Top of INPUT DATA

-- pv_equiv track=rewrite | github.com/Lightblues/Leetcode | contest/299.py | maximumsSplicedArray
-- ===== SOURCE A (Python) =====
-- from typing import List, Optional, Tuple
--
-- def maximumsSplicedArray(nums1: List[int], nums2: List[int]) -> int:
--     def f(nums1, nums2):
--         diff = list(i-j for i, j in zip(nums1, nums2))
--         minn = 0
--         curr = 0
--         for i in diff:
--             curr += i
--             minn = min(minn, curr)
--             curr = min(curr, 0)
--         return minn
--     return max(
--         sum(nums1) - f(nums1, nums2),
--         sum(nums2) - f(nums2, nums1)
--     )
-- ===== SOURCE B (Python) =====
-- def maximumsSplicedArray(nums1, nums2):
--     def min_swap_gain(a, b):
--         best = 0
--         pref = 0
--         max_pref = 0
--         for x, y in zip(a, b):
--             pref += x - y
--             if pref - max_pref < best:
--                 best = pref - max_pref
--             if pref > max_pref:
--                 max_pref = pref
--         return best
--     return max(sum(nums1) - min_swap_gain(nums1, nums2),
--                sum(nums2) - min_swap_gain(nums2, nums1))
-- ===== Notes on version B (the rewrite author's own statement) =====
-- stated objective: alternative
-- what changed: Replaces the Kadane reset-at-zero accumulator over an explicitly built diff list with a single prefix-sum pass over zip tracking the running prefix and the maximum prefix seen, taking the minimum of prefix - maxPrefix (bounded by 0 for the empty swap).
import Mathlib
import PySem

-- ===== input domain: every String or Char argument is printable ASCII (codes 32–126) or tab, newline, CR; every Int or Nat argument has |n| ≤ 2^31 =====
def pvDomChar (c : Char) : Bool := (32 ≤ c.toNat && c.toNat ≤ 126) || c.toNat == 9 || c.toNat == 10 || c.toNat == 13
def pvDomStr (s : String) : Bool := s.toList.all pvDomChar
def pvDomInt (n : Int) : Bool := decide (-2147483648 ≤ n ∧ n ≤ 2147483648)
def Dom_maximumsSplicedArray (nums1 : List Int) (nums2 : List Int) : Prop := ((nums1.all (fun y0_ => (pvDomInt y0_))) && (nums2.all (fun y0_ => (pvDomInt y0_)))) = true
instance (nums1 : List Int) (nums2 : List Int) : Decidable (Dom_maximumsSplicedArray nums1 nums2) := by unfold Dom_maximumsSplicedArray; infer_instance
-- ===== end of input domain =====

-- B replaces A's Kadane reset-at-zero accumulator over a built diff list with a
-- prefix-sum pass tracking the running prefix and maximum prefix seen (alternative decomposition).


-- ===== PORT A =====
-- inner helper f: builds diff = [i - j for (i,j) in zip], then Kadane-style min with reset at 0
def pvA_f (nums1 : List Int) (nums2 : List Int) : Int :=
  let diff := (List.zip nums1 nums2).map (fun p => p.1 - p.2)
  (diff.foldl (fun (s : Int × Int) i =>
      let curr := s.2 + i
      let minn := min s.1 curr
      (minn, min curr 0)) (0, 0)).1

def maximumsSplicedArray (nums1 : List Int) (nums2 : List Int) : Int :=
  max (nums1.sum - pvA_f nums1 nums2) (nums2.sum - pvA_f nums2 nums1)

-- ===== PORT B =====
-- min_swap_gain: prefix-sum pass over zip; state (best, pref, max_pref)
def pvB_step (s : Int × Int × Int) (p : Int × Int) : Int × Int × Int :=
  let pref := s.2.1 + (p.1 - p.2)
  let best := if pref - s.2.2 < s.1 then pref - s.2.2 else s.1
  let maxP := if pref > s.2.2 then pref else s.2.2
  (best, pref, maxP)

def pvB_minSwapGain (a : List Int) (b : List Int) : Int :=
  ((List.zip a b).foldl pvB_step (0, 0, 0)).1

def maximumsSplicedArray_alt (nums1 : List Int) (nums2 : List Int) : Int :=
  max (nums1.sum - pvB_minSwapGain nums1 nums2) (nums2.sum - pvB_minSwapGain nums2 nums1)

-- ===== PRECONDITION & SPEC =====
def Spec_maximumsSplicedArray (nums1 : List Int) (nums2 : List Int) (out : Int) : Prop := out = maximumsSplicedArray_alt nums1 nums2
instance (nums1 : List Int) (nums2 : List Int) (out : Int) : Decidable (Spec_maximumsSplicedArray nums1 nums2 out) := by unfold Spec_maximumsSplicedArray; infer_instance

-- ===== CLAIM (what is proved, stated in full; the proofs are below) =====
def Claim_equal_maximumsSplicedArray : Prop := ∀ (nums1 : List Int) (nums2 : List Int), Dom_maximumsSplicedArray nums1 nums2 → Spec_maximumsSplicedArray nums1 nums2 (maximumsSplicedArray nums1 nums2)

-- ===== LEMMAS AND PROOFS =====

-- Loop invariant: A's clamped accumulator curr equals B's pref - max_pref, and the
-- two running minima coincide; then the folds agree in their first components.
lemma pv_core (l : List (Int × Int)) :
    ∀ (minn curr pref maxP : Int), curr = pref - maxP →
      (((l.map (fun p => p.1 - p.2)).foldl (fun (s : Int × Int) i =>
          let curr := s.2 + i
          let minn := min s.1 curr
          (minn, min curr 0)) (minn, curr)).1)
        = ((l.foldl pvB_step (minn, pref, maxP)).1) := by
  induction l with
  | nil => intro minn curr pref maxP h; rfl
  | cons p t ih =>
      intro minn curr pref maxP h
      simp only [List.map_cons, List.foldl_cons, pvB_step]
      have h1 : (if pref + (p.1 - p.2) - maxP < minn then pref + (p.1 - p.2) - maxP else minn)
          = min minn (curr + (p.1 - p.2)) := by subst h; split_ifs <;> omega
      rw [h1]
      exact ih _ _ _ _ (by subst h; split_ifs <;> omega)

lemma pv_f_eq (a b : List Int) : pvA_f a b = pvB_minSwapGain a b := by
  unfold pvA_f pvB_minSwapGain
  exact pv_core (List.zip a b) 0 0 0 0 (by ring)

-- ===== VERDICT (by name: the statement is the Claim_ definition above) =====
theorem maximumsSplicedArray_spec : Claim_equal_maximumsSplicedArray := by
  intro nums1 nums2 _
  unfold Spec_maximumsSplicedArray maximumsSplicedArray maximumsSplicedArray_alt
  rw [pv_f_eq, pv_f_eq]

Bottom of INPUT DATA
Top of INPUT DATA

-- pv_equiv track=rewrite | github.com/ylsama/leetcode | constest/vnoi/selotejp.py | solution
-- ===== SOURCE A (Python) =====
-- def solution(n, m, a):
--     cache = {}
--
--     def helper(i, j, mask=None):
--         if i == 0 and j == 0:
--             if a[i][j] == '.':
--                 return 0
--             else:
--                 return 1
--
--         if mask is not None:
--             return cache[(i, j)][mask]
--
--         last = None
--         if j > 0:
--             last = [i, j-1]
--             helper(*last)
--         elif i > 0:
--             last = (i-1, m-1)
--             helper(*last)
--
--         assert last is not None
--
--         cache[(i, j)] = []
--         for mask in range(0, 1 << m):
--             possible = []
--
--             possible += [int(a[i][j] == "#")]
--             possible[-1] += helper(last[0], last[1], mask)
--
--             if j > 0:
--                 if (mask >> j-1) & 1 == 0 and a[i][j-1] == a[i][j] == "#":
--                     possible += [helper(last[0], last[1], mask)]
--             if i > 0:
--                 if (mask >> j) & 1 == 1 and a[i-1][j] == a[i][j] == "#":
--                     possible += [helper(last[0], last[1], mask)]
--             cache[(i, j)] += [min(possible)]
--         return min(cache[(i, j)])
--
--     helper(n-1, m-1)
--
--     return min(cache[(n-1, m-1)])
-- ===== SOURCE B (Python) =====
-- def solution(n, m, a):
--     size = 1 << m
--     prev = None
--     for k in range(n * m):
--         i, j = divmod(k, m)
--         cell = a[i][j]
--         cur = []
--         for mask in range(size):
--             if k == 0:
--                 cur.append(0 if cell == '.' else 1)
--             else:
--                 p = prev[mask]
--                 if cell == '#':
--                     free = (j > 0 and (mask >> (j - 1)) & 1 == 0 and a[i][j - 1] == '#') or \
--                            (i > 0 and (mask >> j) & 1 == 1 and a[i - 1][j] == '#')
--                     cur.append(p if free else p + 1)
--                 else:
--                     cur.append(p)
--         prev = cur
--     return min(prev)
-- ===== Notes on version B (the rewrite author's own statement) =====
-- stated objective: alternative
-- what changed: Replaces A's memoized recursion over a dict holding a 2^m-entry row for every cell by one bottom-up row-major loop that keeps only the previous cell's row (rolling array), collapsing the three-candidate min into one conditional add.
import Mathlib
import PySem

Bottom of INPUT DATA

TASK OBJECTIVE
Starting at the line above that holds "prev = None" and ending at the line that holds "p = prev[mask]", transcribe each line exactly and include no other lines.

EXERCISE ANSWER
--     prev = None
--     for k in range(n * m):
--         i, j = divmod(k, m)
--         cell = a[i][j]
--         cur = []
--         for mask in range(size):
--             if k == 0:
--                 cur.append(0 if cell == '.' else 1)
--             else:
--                 p = prev[mask]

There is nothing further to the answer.